Shamrock and the Palm
by
One night when there was no breeze, and Coralio seemed closer than ever to the gratings of Avernus, five men were grouped about the door of the photograph establishment of Keogh and Clancy. Thus, in all the scorched and exotic places of the earth, Caucasians meet when the day’s work is done to preserve the fulness of their heritage by the aspersion of alien things.
Johnny Atwood lay stretched upon the grass in the undress uniform of a Carib, and prated feebly of cool water to be had in the cucumber- wood pumps of Dalesburg. Doctor Gregg, through the prestige of his whiskers and as a bribe against the relation of his imminent professional tales, was conceded the hammock that was swung between the door jamb and a calabash-tree. Keogh had moved out upon the grass a little table that held the instrument for burnishing completed photographs. He was the only busy one of the group. Industriously from between the cylinders of the burnisher rolled the finished depictments of Coralio’s citizens. Blanchard, the French mining engineer, in his cool linen viewed the smoke of his cigarette through his calm glasses, impervious to the heat. Clancy sat on the steps, smoking his short pipe. His mood was the gossip’s; the others were reduced, by the humidity, to the state of disability desirable in an audience.
Clancy was an American with an Irish diathesis and cosmopolitan proclivities. Many businesses had claimed him, but not for long. The roadster’s blood was in his veins. The voice of the tintype was but one of the many callings that had wooed him upon so many roads. Sometimes he could be persuaded to oral construction of his voyages into the informal and egregious. Tonight there were symptoms of divulgement in him.
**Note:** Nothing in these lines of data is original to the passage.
-- pv_equiv track=rewrite | github.com/pintom/google-foobar | Challenges/Challenge 1/solution_fail1of10.py | answer
-- ===== SOURCE A (Python) =====
-- def answer(s):
--     x = []
--     res = 1
--     s1 = s.lower().replace(" ", "")
--     s1 = "".join([i for i in s1 if not i.isdigit()])
--
--     for i in range(len(s1), 1, -1):
--         x = [s1[j:j + i] for j in range(0, len(s1), i)]
--         if len(set(x)) == 1:
--             res1 = len(s1) // i
--
--             if res < res1:
--                 res = res1
--     return res
-- ===== SOURCE B (Python) =====
-- def answer(s):
--     s1 = s.lower().replace(" ", "")
--     s1 = "".join(c for c in s1 if not c.isdigit())
--     n = len(s1)
--     for d in range(2, n + 1):
--         if n % d == 0 and s1 == s1[:d] * (n // d):
--             return n // d
--     return 1
-- ===== Notes on version B (the rewrite author's own statement) =====
-- stated objective: faster
-- what changed: A tests every block length i from n down to 2 by materialising all chunks s1[j:j+i] and deduplicating them with set() (O(n) work for each of the n block lengths); B scans block lengths upward, tests only the divisors d of n by one prefix-tiling comparison s1 == s1[:d]*(n//d), and early-returns n//d at the first (smallest) tiling divisor.
import Mathlib
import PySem

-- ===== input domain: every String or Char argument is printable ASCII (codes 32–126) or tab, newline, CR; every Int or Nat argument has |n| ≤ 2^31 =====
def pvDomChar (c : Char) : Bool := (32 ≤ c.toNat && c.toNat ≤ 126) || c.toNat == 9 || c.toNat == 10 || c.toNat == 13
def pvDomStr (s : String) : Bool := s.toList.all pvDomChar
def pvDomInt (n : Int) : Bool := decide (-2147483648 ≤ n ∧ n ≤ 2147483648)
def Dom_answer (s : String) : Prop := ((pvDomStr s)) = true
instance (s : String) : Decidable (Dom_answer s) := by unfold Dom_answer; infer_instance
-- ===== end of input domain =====

-- B replaces A's quadratic scan over all block lengths (chunk list + set() dedup per length)
-- by an ascending early-return scan over the divisors of the cleaned length, testing
-- s1 == s1[:d]*(n//d); objective: faster.

-- ===== PORT A =====
def answer (s : String) : Int :=
  let s1 := PySem.Chars.replace (PySem.Chars.lower s.toList) [' '] []
  let s2 := s1.filter (fun c => !(PySem.Chars.isdigit c))
  (PySem.List.pyRange (PySem.List.len s2) 1 (-1)).foldl
    (fun res i =>
      let x := (PySem.List.pyRange 0 (PySem.List.len s2) i).map
        (fun j => PySem.List.slice s2 (some j) (some (j + i)))
      if PySem.Set.len (PySem.Set.ofList x) == 1 then
        let res1 := PySem.Int.floordiv (PySem.List.len s2) i
        if res < res1 then res1 else res
      else res)
    1

-- ===== PORT B =====
def answer_alt (s : String) : Int :=
  let s1 := PySem.Chars.replace (PySem.Chars.lower s.toList) [' '] []
  let s2 := s1.filter (fun c => !(PySem.Chars.isdigit c))
  let n := s2.length
  match (List.range' 2 (n - 1)).findSome? (fun d =>
      if (n % d == 0) && (s2 == List.flatten (List.replicate (n / d) (s2.take d)))
      then some ((n / d : ℕ) : Int) else none) with
  | some r => r
  | none => 1

-- ===== PRECONDITION & SPEC =====
def Spec_answer (s : String) (out : Int) : Prop := out = answer_alt s
instance (s : String) (out : Int) : Decidable (Spec_answer s out) := by unfold Spec_answer; infer_instance

-- ===== CLAIM (what is proved, stated in full; the proofs are below) =====
def Claim_equal_answer : Prop := ∀ (s : String), Dom_answer s → Spec_answer s (answer s)

-- ===== LEMMAS AND PROOFS =====

-- chunks of size i+1 (proof-side recursive view of A's slice comprehension)
def pvChunks (i : ℕ) : List Char → List (List Char)
  | [] => []
  | c :: cs => ((c :: cs).take (i+1)) :: pvChunks i (cs.drop i)
termination_by l => l.length
decreasing_by simp

theorem pv_findSome?_if {α β : Type} (p : α → Bool) (g : α → β) (L : List α) :
    L.findSome? (fun d => if p d then some (g d) else none) = (L.find? p).map g := by
  induction L with
  | nil => rfl
  | cons a L ih => by_cases h : p a = true <;> simp [h, ih]

theorem pv_find?_range'_min (p : ℕ → Bool) :
    ∀ (m a d : ℕ), (List.range' a m).find? p = some d →
      p d = true ∧ a ≤ d ∧ d < a + m ∧ ∀ e, a ≤ e → e < d → p e = false := by
  intro m
  induction m with
  | zero => intro a d h; simp at h
  | succ m ih =>
    intro a d h
    rw [List.range'_succ, List.find?_cons] at h
    cases hp : p a with
    | true =>
      rw [hp] at h
      simp only [Option.some.injEq] at h
      subst h
      exact ⟨hp, le_refl _, by omega, fun e he1 he2 => by omega⟩
    | false =>
      rw [hp] at h
      obtain ⟨h1, h2, h3, h4⟩ := ih (a+1) d h
      refine ⟨h1, by omega, by omega, fun e he1 he2 => ?_⟩
      by_cases hea : e = a
      · subst hea; exact hp
      · exact h4 e (by omega) he2

theorem pv_fold_ge_init (c : ℤ → Bool) (v : ℤ → ℤ) :
    ∀ (L : List ℤ) (r0 : ℤ),
      r0 ≤ L.foldl (fun res i => if c i then (if res < v i then v i else res) else res) r0 := by
  intro L
  induction L with
  | nil => intro r0; simp
  | cons a L ih =>
    intro r0
    simp only [List.foldl_cons]
    refine le_trans ?_ (ih _)
    split_ifs <;> omega

theorem pv_fold_ge_cand (c : ℤ → Bool) (v : ℤ → ℤ) :
    ∀ (L : List ℤ) (r0 i : ℤ), i ∈ L → c i = true →
      v i ≤ L.foldl (fun res i => if c i then (if res < v i then v i else res) else res) r0 := by
  intro L
  induction L with
  | nil => intro r0 i h; simp at h
  | cons a L ih =>
    intro r0 i h hc
    simp only [List.foldl_cons]
    rcases List.mem_cons.mp h with h | h
    · subst h
      refine le_trans ?_ (pv_fold_ge_init c v L _)
      rw [if_pos hc]; split_ifs <;> omega
    · exact ih _ i h hc

theorem pv_fold_cases (c : ℤ → Bool) (v : ℤ → ℤ) :
    ∀ (L : List ℤ) (r0 : ℤ),
      L.foldl (fun res i => if c i then (if res < v i then v i else res) else res) r0 = r0 ∨
      ∃ i ∈ L, c i = true ∧
        L.foldl (fun res i => if c i then (if res < v i then v i else res) else res) r0 = v i := by
  intro L
  induction L with
  | nil => intro r0; left; rfl
  | cons a L ih =>
    intro r0
    simp only [List.foldl_cons]
    rcases ih (if c a then (if r0 < v a then v a else r0) else r0) with h | ⟨i, hi, hci, hvi⟩
    · rw [h]
      by_cases hca : c a = true
      · by_cases hlt : r0 < v a
        · right; exact ⟨a, List.mem_cons_self, hca, by rw [if_pos hca, if_pos hlt]⟩
        · left; rw [if_pos hca, if_neg hlt]
      · left; rw [if_neg hca]
    · right; exact ⟨i, List.mem_cons_of_mem _ hi, hci, hvi⟩

theorem pv_pyRange_pos_cons (a b s : ℤ) (hs : 0 < s) (hab : a < b) :
    PySem.List.pyRange a b s = a :: PySem.List.pyRange (a + s) b s := by
  rw [PySem.List.pyRange_of_pos _ _ hs, PySem.List.pyRange_of_pos _ _ hs, if_pos hab]
  have harith : b - a + s - 1 = (b - a - 1) + 1 * s := by ring
  have hkey : (b - a + s - 1) / s = (b - a - 1) / s + 1 := by
    rw [harith, Int.add_mul_ediv_right _ _ (by omega : s ≠ 0)]
  have hx0 : 0 ≤ (b - a - 1) / s := Int.ediv_nonneg (by omega) (by omega)
  by_cases hab2 : a + s < b
  · rw [if_pos hab2, hkey]
    have : ((b - a - 1) / s + 1).toNat = ((b - a - 1) / s).toNat + 1 := by omega
    rw [this, List.range_succ_eq_map, List.map_cons, List.map_map]
    have hinner : b - (a + s) + s - 1 = b - a - 1 := by ring
    rw [hinner]
    refine congrArg₂ _ (by ring) ?_
    refine List.map_congr_left (fun k _ => ?_)
    simp only [Function.comp_apply, Nat.succ_eq_add_one]
    push_cast
    ring
  · rw [if_neg hab2, hkey]
    have hz : (b - a - 1) / s = 0 := Int.ediv_eq_zero_of_lt (by omega) (by omega)
    rw [hz]
    simp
“‘Tis elegant weather for filibustering’,” he volunteered. “It reminds me of the time I struggled to liberate a nation from the poisonous breath of a tyrant’s clutch. ‘Twas hard work. ‘Tis straining to the back and makes corns on the hands.”
“I didn’t know you had ever lent your sword to an oppressed people,” murmured Atwood, from the grass.
“I did,” said Clancy; “and they turned it into a plowshare.”
“What country was so fortunate as to secure your aid?” airily inquired Blanchard.
“Where’s Kamchatka?” asked Clancy, with seeming irrelevance.
“Why, off Siberia somewhere in the Arctic regions,” somebody answered, doubtfully.
“I thought that was the cold one,” said Clancy, with a satisfied nod. “I’m always gettin’ the two names mixed. ‘Twas Guatemala, then–the hot one–I’ve been filibusterin’ with. Ye’ll find that country on the map. ‘Tis in the district known as the tropics. By the foresight of Providence, it lies on the coast so the geography men could run the names of the towns off into the water. They’re an inch long, small type, composed of Spanish dialects, and, ’tis my opinion, of the same system of syntax that blew up the ~Maine~. Yes, ’twas that country I sailed against, single-handed, and endeavored to liberate it from a tyrannical government with a single-barrelled pickaxe, unloaded at that. Ye don’t understand, of course. ‘Tis a statement demandin’ elucidation and apologies.
“‘Twas in New Orleans one morning about the first ofJune; I was standing down on the wharf, looking about at the ships in the river. There was a little steamer moored right opposite me that seemed about ready to sail. The funnels of it were throwing out smoke, and a gang of roustabouts were carrying aboard a pile of boxes that was stacked up on the wharf. The boxes were about two feet square, and something like four feet long, and they seemed to be pretty heavy.
“I walked over, careless, to the stack of boxes. I saw one of them had been broken in handlin’. ‘Twas curiosity made me pull up the loose top and look inside. The box was packed full of Winchester rifles. ‘So, so,’ says I to myself; ‘somebody’s gettin’ a twist on the neutrality laws. Somebody’s aidin’ with munitions of war. I wonder where the popguns are goin’?’